Which lines below hold the word "theorem"? Copy all of them.

=====

-- pv_equiv track=rewrite | github.com/hplt-project/OpusTrainer | src/opustrainer/modifiers/placeholders.py | filter_tuples
-- ===== SOURCE A (Python) =====
-- from operator import itemgetter
-- from typing import Set, List, Tuple, Optional, Protocol, TypeVar, Iterable
--
-- def filter_tuples(inlist: List[Tuple[int, int]]) -> List[Tuple[int, int]]:
--     """Removes places non x->y x->z type of alignments. Remove anything that is found multiple
--        times. Anything that is found multiple times means non bijective alignment. Since they
--        are sorted, we can reduce some time complexity
--     """
--     inlist.sort(key=itemgetter(0))
--     new_list: List[Tuple[int, int]] = []
--     blacklisted: Set[int] = set()
--     for i, (curr, _) in enumerate(inlist):
--         # Skip blacklisted ones
--         if curr in blacklisted:
--             continue
--
--         # Skip (and blacklist) any (x,y) pairs that are followed by (x,_) pairs
--         if i < len(inlist) - 1 and curr == inlist[i+1][0]:
--             blacklisted.add(curr)
--             continue
--
--         # Keep the rest, pairs like (x,_) where `x` did only occur once in the
--         # first position among all of the tuples in `inlist`.
--         new_list.append(inlist[i])
--     return new_list
-- ===== SOURCE B (Python) =====
-- from operator import itemgetter
-- from collections import Counter
--
-- def filter_tuples(inlist):
--     inlist.sort(key=itemgetter(0))
--     counts = Counter(x for x, _ in inlist)
--     return [t for t in inlist if counts[t[0]] == 1]
-- ===== Notes on version B (the rewrite author's own statement) =====
-- stated objective: simpler
-- what changed: Replaces A's single pass with neighbour look-ahead and a growing blacklist set by a frequency table (Counter of first components) followed by a plain filter keeping tuples whose first component occurs exactly once; the in-place sort is kept.
import Mathlib
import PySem

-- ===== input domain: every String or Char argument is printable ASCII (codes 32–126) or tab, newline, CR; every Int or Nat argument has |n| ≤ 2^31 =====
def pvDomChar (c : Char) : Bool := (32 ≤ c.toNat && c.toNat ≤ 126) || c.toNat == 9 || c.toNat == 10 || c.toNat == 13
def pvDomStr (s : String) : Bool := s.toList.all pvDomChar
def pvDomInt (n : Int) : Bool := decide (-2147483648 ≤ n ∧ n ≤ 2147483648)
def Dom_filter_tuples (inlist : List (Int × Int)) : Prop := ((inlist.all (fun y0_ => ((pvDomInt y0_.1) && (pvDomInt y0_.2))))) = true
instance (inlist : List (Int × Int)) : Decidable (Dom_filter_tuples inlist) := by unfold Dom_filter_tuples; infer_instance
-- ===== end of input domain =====

-- B replaces A's neighbour-look-ahead pass with a blacklist set by a Counter of first
-- components plus a plain filter (objective: simpler). Both A and B sort inlist in place
-- (same mutation); the theorem is about the return value.


-- ===== PORT A =====
-- A's loop over the sorted list: skip blacklisted firsts, blacklist-and-skip a first
-- repeated at the next position (the look-ahead inlist[i+1][0]), append the rest.
def pvLoopA : PySem.Set Int → List (Int × Int) → List (Int × Int)
  | _, [] => []
  | bl, t :: rest =>
    if PySem.Set.contains bl t.1 then pvLoopA bl rest
    else
      match rest with
      | [] => [t]
      | u :: _ => if t.1 = u.1 then pvLoopA (PySem.Set.add bl t.1) rest
                  else t :: pvLoopA bl rest

def filter_tuples (inlist : List (Int × Int)) : List (Int × Int) :=
  pvLoopA PySem.Set.empty (PySem.List.sorted inlist (fun t => t.1) false)

-- ===== PORT B =====
def filter_tuples_alt (inlist : List (Int × Int)) : List (Int × Int) :=
  let ys := PySem.List.sorted inlist (fun t => t.1) false
  let counts := PySem.Dict.counter (ys.map (fun t => t.1))
  ys.filter (fun t => counts.getD t.1 0 == 1)

-- ===== PRECONDITION & SPEC =====
def Spec_filter_tuples (inlist : List (Int × Int)) (out : List (Int × Int)) : Prop := out = filter_tuples_alt inlist
instance (inlist : List (Int × Int)) (out : List (Int × Int)) : Decidable (Spec_filter_tuples inlist out) := by unfold Spec_filter_tuples; infer_instance

-- ===== CLAIM (what is proved, stated in full; the proofs are below) =====
def Claim_equal_filter_tuples : Prop := ∀ (inlist : List (Int × Int)), Dom_filter_tuples inlist → Spec_filter_tuples inlist (filter_tuples inlist)

-- ===== LEMMAS AND PROOFS =====

-- pvLoopA only looks at the blacklist through membership of the firsts of its list
theorem pvLoopA_congr : ∀ (ys : List (Int × Int)) (bl bl' : PySem.Set Int),
    (∀ t ∈ ys, PySem.Set.contains bl t.1 = PySem.Set.contains bl' t.1) →
    pvLoopA bl ys = pvLoopA bl' ys := by
  intro ys
  induction ys with
  | nil => intro bl bl' _; simp [pvLoopA]
  | cons t rest ih =>
    intro bl bl' h
    have ht := h t (by simp)
    simp only [pvLoopA]
    rw [ht]
    by_cases hc : PySem.Set.contains bl' t.1 = true
    · simp only [hc, if_true]
      exact ih bl bl' (fun x hx => h x (by simp [hx]))
    · simp only [Bool.not_eq_true] at hc
      simp only [hc, Bool.false_eq_true, if_false]
      match rest, ih, h with
      | [], _, _ => rfl
      | u :: rest', ih, h =>
        by_cases he : t.1 = u.1
        · simp only [he, if_true]
          apply ih
          intro x hx
          have hx' := h x (by simp [hx])
          simp only [PySem.Set.contains] at hx' ⊢
          simp only [List.contains_eq_mem] at hx'
          simp [PySem.Set.mem_add, hx']
        · simp only [if_neg he]
          rw [ih bl bl' (fun x hx => h x (by simp [hx]))]

-- while the head's first is blacklisted, pvLoopA just skips it
theorem pvLoopA_dropWhile (c : Int) : ∀ (ys : List (Int × Int)) (bl : PySem.Set Int),
    PySem.Set.contains bl c = true →
    pvLoopA bl ys = pvLoopA bl (ys.dropWhile (fun t => t.1 == c)) := by
  intro ys
  induction ys with
  | nil => intro bl _; rfl
  | cons t rest ih =>
    intro bl hc
    rw [List.dropWhile_cons]
    by_cases he : t.1 = c
    · have hcont : PySem.Set.contains bl t.1 = true := he ▸ hc
      have h1 : pvLoopA bl (t :: rest) = pvLoopA bl rest := by
        simp only [pvLoopA, hcont, if_true]
      simp only [he, beq_self_eq_true, if_true]
      rw [h1, ih bl hc]
    · simp [he]

-- main loop characterisation on a key-sorted list with an untouched blacklist
theorem pvLoopA_main : ∀ (n : Nat) (ys : List (Int × Int)) (bl : PySem.Set Int),
    ys.length ≤ n →
    ys.Pairwise (fun a b => a.1 ≤ b.1) →
    (∀ t ∈ ys, PySem.Set.contains bl t.1 = false) →
    pvLoopA bl ys = ys.filter (fun t => ys.countP (fun u => u.1 == t.1) == 1) := by
  intro n
  induction n with
  | zero =>
    intro ys bl hlen _ _
    have : ys = [] := List.eq_nil_of_length_eq_zero (Nat.le_zero.mp hlen)
    subst this; rfl
  | succ n ih =>
    intro ys bl hlen hsort hbl
    match ys with
    | [] => rfl
    | t :: rest =>
      have hct : PySem.Set.contains bl t.1 = false := hbl t (by simp)
      match rest with
      | [] =>
        simp only [pvLoopA, hct]; simp
      | u :: rest' =>
        have hle : ∀ x ∈ u :: rest', t.1 ≤ x.1 := fun x hx => (List.pairwise_cons.mp hsort).1 x hx
        have hsrest : (u :: rest').Pairwise (fun a b => a.1 ≤ b.1) := (List.pairwise_cons.mp hsort).2
        by_cases he : t.1 = u.1
        · -- repeated first: blacklist t.1 and skip the whole run of t.1
          have hstep : pvLoopA bl (t :: u :: rest') = pvLoopA (PySem.Set.add bl t.1) (u :: rest') := by
            simp only [pvLoopA, hct]; simp [he]
          have hccontains : PySem.Set.contains (PySem.Set.add bl t.1) t.1 = true := by
            simp [PySem.Set.contains, PySem.Set.mem_add]
          set tail := (u :: rest').dropWhile (fun x => x.1 == t.1) with htail
          have hsub : tail.Sublist (u :: rest') := List.dropWhile_sublist _
          -- every element of tail has first strictly greater than t.1
          have htailgt : ∀ x ∈ tail, t.1 < x.1 := by
            intro x hx
            cases h : tail with
            | nil => rw [h] at hx; simp at hx
            | cons v tail' =>
              have hvne : ¬ (v.1 = t.1) := by
                have hh := List.head?_dropWhile_not (fun x => x.1 == t.1) (u :: rest')
                rw [← htail, h] at hh
                simpa using hh
              have hvle : t.1 ≤ v.1 := hle v (hsub.subset (by simp [h]))
              have hvlt : t.1 < v.1 := lt_of_le_of_ne hvle (fun hh => hvne hh.symm)
              rw [h] at hx
              rcases List.mem_cons.mp hx with rfl | hx'
              · exact hvlt
              · have hpt : (v :: tail').Pairwise (fun a b => a.1 ≤ b.1) :=
                  List.Pairwise.sublist (h ▸ hsub) hsrest
                exact lt_of_lt_of_le hvlt ((List.pairwise_cons.mp hpt).1 x hx')
          have hcongr : pvLoopA (PySem.Set.add bl t.1) tail = pvLoopA bl tail := by
            apply pvLoopA_congr
            intro x hx
            have hne : x.1 ≠ t.1 := ne_of_gt (htailgt x hx)
            simp [PySem.Set.contains, PySem.Set.mem_add, hne]
          have hIH : pvLoopA bl tail = tail.filter (fun x => tail.countP (fun u' => u'.1 == x.1) == 1) := by
            apply ih tail bl
            · have h2 : tail.length ≤ rest'.length + 1 := by simpa using hsub.length_le
              simp only [List.length_cons] at hlen; omega
            · exact List.Pairwise.sublist hsub hsrest
            · exact fun x hx => hbl x (by simp [hsub.subset hx])
          -- decompose u :: rest' = run ++ tail, run all with first = t.1
          set run := (u :: rest').takeWhile (fun x => x.1 == t.1) with hrun
          have hdecomp : run ++ tail = u :: rest' := List.takeWhile_append_dropWhile
          have hrunc : ∀ x ∈ run, x.1 = t.1 := by
            intro x hx
            have := List.mem_takeWhile_imp (hrun ▸ hx)
            simpa using this
          have hu1 : u.1 = t.1 := he.symm
          have hruncons : run = u :: (List.takeWhile (fun x => x.1 == t.1) rest') := by
            rw [hrun, List.takeWhile_cons]; simp [hu1]
          have hrunlen : 1 ≤ run.length := by rw [hruncons]; simp
          have hcount_tail_t : tail.countP (fun u' => u'.1 == t.1) = 0 := by
            rw [List.countP_eq_zero]
            intro x hx
            simpa using ne_of_gt (htailgt x hx)
          -- everything in count form over t :: (run ++ tail)
          have hLgoal : (t :: u :: rest' : List (Int × Int)) = t :: (run ++ tail) := by rw [hdecomp]
          have hcount_t : (t :: (run ++ tail)).countP (fun u' => u'.1 == t.1) = 1 + run.length := by
            rw [List.countP_cons, List.countP_append, hcount_tail_t]
            have : run.countP (fun u' => u'.1 == t.1) = run.length := by
              rw [List.countP_eq_length]
              intro x hx; simpa using hrunc x hx
            simp [this]; omega
          have hne1 : ((t :: (run ++ tail)).countP (fun u' => u'.1 == t.1) == 1) = false := by
            rw [hcount_t]; simp only [beq_eq_false_iff_ne, ne_eq]; omega
          rw [hstep, pvLoopA_dropWhile t.1 _ _ hccontains, ← htail, hcongr, hIH, hLgoal]
          rw [List.filter_cons]
          simp only [hne1, Bool.false_eq_true, if_false]
          rw [List.filter_append]
          have hrunfilter : run.filter (fun x => (t :: (run ++ tail)).countP (fun u' => u'.1 == x.1) == 1) = [] := by
            rw [List.filter_eq_nil_iff]
            intro x hx
            rw [hrunc x hx, hne1]; simp
          rw [hrunfilter, List.nil_append]
          symm
          apply List.filter_congr
          intro x hx
          have hxne : ∀ y ∈ t :: run, (y.1 == x.1) = false := by
            intro y hy
            have hygt : y.1 < x.1 := by
              rcases List.mem_cons.mp hy with rfl | hy'
              · exact htailgt x hx
              · rw [hrunc y hy']; exact htailgt x hx
            simpa using ne_of_lt hygt
          have hloc : (t :: (run ++ tail)).countP (fun u' => u'.1 == x.1) = tail.countP (fun u' => u'.1 == x.1) := by
            rw [show (t :: (run ++ tail) : List (Int × Int)) = (t :: run) ++ tail from rfl]
            rw [List.countP_append]
            have : (t :: run).countP (fun u' => u'.1 == x.1) = 0 :=
              List.countP_eq_zero.mpr (fun y hy => by simp [hxne y hy])
            omega
          rw [hloc]
        · -- unique first: keep t, recurse on rest
          have hgt : ∀ x ∈ u :: rest', t.1 < x.1 := by
            intro x hx
            have hul : t.1 < u.1 := lt_of_le_of_ne (hle u (by simp)) he
            rcases List.mem_cons.mp hx with rfl | hx'
            · exact hul
            · exact lt_of_lt_of_le hul ((List.pairwise_cons.mp hsrest).1 x hx')
          have hcount_rest_t : (u :: rest').countP (fun u' => u'.1 == t.1) = 0 :=
            List.countP_eq_zero.mpr (fun x hx => by simpa using (ne_of_gt (hgt x hx)))
          have hcount_t : (t :: u :: rest').countP (fun u' => u'.1 == t.1) = 1 := by
            rw [List.countP_cons, hcount_rest_t]; simp
          have hIH : pvLoopA bl (u :: rest') = (u :: rest').filter (fun x => (u :: rest').countP (fun u' => u'.1 == x.1) == 1) := by
            apply ih _ bl
            · simp only [List.length_cons] at hlen ⊢; omega
            · exact hsrest
            · exact fun x hx => hbl x (by simp [hx])
          have hstep : pvLoopA bl (t :: u :: rest') = t :: pvLoopA bl (u :: rest') := by
            simp only [pvLoopA, hct]; simp [he]
          have hfc : (t :: u :: rest').filter (fun x => (t :: u :: rest').countP (fun u' => u'.1 == x.1) == 1)
              = t :: (u :: rest').filter (fun x => (t :: u :: rest').countP (fun u' => u'.1 == x.1) == 1) := by
            rw [List.filter_cons]; simp [hcount_t]
          rw [hstep, hIH, hfc]
          congr 1
          apply List.filter_congr
          intro x hx
          have hloc : (t :: u :: rest').countP (fun u' => u'.1 == x.1) = (u :: rest').countP (fun u' => u'.1 == x.1) := by
            rw [List.countP_cons]
            have : (t.1 == x.1) = false := by simpa using ne_of_lt (hgt x hx)
            simp [this]
          rw [hloc]

-- the Counter of the firsts counts exactly the matching firsts
theorem counts_getD (ys : List (Int × Int)) (c : Int) :
    (PySem.Dict.counter (ys.map (fun t => t.1))).getD c 0
      = (ys.countP (fun u => u.1 == c) : Int) := by
  rw [PySem.Dict.getD_counter]
  congr 1
  rw [List.count_eq_countP, List.countP_map]
  rfl

-- ===== VERDICT (by name: the statement is the Claim_ definition above) =====
theorem filter_tuples_spec : Claim_equal_filter_tuples := by
  intro inlist _
  unfold Spec_filter_tuples filter_tuples filter_tuples_alt
  set ys := PySem.List.sorted inlist (fun t => t.1) false with hys
  have hsort : ys.Pairwise (fun a b => a.1 ≤ b.1) := PySem.List.sorted_pairwise inlist _
  rw [pvLoopA_main ys.length ys PySem.Set.empty le_rfl hsort
      (fun t _ => by simp [PySem.Set.contains, PySem.Set.empty])]
  apply List.filter_congr
  intro t _
  rw [counts_getD]
  simp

=====

> **ANSWER**:
-- (same mutation); the theorem is about the return value.
theorem pvLoopA_congr : ∀ (ys : List (Int × Int)) (bl bl' : PySem.Set Int),
theorem pvLoopA_dropWhile (c : Int) : ∀ (ys : List (Int × Int)) (bl : PySem.Set Int),
theorem pvLoopA_main : ∀ (n : Nat) (ys : List (Int × Int)) (bl : PySem.Set Int),
theorem counts_getD (ys : List (Int × Int)) (c : Int) :
theorem filter_tuples_spec : Claim_equal_filter_tuples := by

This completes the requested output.